| Task to carry out |
Write out exactly the lines of the entries below from the one holding "h.1.symm), if_neg hc]" to the one holding "rw [List.getElem_set]", inclusive, and leave out all other lines.

| Data provided |
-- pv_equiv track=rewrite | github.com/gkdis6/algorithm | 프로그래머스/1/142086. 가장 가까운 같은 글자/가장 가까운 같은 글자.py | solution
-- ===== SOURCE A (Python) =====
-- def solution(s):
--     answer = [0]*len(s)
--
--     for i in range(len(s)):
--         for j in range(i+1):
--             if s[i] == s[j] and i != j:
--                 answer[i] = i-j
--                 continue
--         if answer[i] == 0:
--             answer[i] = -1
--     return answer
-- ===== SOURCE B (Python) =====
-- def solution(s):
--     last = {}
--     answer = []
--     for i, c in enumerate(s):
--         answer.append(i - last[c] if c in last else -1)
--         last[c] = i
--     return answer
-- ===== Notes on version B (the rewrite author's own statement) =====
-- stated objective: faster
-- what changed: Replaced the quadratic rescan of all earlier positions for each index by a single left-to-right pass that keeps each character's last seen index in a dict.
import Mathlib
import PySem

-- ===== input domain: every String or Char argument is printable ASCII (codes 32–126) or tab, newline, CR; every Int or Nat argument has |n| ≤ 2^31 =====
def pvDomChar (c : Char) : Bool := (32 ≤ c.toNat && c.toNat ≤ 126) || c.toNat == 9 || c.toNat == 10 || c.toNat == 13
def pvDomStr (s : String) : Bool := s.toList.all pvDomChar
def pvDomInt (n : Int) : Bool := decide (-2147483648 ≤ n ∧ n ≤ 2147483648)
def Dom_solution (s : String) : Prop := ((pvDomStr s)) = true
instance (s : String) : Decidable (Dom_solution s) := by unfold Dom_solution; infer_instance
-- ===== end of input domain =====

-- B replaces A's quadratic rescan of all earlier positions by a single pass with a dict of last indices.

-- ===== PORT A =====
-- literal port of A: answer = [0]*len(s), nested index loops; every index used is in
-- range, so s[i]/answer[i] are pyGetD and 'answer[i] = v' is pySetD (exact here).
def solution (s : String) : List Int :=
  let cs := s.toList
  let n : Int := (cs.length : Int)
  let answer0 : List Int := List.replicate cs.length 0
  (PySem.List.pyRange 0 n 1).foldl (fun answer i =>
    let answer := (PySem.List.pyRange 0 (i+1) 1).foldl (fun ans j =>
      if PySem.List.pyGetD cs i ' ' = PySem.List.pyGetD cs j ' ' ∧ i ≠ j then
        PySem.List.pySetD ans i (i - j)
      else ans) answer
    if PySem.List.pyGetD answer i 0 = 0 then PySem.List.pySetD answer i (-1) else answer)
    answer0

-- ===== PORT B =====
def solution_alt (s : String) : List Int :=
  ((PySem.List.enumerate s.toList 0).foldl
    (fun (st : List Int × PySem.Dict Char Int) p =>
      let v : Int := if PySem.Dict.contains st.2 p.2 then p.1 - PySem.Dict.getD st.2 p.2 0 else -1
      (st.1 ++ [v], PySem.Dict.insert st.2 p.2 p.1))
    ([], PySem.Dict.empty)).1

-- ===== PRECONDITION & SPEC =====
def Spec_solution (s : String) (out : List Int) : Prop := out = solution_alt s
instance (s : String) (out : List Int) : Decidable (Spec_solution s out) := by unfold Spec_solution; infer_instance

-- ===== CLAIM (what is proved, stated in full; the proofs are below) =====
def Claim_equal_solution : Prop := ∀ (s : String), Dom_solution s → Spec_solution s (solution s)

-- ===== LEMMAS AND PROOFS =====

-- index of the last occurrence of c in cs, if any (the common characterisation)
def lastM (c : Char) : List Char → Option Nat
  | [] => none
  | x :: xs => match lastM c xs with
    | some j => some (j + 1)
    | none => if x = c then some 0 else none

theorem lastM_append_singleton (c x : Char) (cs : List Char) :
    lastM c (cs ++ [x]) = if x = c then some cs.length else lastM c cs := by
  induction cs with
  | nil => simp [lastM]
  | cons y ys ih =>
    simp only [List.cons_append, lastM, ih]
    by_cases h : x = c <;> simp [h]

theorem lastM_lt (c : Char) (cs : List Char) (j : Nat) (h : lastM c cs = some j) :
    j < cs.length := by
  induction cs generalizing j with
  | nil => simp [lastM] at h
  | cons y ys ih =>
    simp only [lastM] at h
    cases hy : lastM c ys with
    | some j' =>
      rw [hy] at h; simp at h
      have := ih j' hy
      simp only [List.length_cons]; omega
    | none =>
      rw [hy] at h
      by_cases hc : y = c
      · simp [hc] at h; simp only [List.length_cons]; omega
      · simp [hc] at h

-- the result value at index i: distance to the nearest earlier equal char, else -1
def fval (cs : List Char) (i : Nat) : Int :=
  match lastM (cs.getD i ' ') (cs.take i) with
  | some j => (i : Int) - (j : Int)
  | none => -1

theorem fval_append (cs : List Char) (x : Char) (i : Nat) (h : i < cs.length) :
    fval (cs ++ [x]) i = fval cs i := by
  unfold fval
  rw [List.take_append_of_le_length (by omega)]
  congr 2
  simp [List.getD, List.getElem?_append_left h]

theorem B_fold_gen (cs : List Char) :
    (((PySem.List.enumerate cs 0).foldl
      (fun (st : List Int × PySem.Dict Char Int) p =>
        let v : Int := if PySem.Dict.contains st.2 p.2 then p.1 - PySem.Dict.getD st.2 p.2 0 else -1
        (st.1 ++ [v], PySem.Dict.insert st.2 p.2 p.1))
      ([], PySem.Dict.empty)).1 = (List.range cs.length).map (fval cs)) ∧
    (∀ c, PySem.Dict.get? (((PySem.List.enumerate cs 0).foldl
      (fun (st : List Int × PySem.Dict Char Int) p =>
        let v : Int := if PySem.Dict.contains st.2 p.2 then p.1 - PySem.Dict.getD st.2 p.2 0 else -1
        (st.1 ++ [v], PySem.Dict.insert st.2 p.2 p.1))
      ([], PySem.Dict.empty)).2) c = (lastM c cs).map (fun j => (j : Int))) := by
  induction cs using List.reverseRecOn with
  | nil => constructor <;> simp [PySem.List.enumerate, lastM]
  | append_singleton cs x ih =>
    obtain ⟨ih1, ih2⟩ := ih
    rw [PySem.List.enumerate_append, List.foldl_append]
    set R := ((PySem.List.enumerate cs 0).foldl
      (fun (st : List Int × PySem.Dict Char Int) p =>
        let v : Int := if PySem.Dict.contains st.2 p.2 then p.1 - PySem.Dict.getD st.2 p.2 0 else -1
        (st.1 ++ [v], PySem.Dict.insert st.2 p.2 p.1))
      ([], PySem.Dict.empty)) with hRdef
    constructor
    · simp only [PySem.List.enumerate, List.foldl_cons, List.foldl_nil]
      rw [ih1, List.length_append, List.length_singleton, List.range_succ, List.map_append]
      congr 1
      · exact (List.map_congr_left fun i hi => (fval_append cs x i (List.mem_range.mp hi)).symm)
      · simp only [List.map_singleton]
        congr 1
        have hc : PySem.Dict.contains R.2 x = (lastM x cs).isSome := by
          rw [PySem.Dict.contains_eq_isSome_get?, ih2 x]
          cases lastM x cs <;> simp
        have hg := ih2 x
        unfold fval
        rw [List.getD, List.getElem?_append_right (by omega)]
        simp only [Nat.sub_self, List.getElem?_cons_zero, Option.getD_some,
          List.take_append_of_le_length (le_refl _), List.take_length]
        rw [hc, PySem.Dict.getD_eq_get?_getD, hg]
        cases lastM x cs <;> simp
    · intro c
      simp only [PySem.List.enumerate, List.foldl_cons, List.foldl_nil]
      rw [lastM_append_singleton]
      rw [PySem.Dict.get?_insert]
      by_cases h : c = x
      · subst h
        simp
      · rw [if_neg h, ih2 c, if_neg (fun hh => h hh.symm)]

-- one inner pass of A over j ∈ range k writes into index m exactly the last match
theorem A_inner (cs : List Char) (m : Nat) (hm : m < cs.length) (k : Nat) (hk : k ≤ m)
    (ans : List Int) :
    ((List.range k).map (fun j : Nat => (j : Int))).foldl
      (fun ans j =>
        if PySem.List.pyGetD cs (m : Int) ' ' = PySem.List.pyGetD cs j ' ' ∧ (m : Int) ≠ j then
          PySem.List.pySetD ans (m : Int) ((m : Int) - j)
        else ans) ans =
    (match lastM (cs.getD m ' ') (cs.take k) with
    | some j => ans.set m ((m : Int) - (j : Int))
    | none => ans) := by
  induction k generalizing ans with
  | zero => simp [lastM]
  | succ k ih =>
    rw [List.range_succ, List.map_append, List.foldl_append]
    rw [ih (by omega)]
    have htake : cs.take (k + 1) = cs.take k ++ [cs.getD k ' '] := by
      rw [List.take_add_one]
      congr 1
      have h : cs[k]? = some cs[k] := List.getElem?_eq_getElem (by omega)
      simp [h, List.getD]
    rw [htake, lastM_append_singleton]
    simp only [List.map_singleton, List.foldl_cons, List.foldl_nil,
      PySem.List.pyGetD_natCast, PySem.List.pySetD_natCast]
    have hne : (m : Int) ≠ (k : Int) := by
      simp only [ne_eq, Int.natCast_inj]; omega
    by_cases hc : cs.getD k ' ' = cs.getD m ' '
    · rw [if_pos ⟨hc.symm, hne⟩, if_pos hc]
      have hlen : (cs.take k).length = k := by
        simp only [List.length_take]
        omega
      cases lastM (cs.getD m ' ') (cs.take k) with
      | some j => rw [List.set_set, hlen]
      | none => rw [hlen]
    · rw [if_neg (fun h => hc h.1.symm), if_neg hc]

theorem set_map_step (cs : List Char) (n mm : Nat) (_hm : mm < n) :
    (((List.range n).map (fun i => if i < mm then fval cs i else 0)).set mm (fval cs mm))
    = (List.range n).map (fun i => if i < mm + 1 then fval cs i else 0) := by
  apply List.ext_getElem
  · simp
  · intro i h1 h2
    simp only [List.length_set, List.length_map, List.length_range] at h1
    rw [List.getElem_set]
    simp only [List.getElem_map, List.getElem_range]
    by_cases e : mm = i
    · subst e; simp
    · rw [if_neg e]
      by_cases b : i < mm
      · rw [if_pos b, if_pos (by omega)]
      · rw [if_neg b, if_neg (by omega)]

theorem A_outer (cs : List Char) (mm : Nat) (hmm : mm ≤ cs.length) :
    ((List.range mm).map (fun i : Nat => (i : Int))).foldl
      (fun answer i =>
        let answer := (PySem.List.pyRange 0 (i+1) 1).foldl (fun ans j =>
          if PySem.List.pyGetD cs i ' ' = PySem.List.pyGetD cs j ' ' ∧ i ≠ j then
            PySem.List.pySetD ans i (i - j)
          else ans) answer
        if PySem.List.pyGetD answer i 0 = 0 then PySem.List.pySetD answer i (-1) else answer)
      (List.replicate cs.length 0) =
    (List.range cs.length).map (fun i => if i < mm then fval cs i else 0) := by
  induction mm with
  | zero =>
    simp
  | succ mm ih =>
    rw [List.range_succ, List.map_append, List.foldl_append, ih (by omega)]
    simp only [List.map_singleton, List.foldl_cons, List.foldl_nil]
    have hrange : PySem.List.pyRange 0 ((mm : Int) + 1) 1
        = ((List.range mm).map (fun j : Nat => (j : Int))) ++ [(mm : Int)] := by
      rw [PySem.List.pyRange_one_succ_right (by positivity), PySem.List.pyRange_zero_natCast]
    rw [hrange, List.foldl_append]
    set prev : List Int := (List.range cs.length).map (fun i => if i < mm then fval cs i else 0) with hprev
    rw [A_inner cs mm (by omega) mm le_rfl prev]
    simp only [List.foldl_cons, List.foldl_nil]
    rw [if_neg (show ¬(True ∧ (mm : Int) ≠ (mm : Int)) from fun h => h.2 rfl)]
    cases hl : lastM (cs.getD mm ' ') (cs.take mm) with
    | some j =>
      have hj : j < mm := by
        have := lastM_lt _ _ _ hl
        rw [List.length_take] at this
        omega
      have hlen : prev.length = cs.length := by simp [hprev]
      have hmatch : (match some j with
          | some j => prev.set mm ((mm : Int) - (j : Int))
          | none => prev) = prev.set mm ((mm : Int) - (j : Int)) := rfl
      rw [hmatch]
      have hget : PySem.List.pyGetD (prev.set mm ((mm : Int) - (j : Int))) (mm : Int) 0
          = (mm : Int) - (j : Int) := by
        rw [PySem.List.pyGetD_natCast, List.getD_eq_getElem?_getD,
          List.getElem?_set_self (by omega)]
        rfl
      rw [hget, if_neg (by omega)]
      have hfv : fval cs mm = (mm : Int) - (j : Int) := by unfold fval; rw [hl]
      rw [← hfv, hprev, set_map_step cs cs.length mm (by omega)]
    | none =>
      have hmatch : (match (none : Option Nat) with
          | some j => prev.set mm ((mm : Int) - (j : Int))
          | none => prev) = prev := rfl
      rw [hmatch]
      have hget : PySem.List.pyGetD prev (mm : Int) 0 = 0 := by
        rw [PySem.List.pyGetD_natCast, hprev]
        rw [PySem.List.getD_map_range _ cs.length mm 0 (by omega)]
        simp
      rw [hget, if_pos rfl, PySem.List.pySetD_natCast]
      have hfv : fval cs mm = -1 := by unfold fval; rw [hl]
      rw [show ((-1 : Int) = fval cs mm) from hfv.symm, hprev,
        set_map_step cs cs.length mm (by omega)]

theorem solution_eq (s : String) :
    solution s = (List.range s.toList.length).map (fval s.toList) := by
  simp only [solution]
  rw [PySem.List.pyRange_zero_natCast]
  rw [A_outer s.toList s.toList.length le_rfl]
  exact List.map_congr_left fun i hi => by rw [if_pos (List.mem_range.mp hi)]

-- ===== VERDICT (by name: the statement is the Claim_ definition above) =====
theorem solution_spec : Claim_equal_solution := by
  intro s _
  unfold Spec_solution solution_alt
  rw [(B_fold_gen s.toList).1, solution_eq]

| Answer section |
    · rw [if_neg (fun h => hc h.1.symm), if_neg hc]

theorem set_map_step (cs : List Char) (n mm : Nat) (_hm : mm < n) :
    (((List.range n).map (fun i => if i < mm then fval cs i else 0)).set mm (fval cs mm))
    = (List.range n).map (fun i => if i < mm + 1 then fval cs i else 0) := by
  apply List.ext_getElem
  · simp
  · intro i h1 h2
    simp only [List.length_set, List.length_map, List.length_range] at h1
    rw [List.getElem_set]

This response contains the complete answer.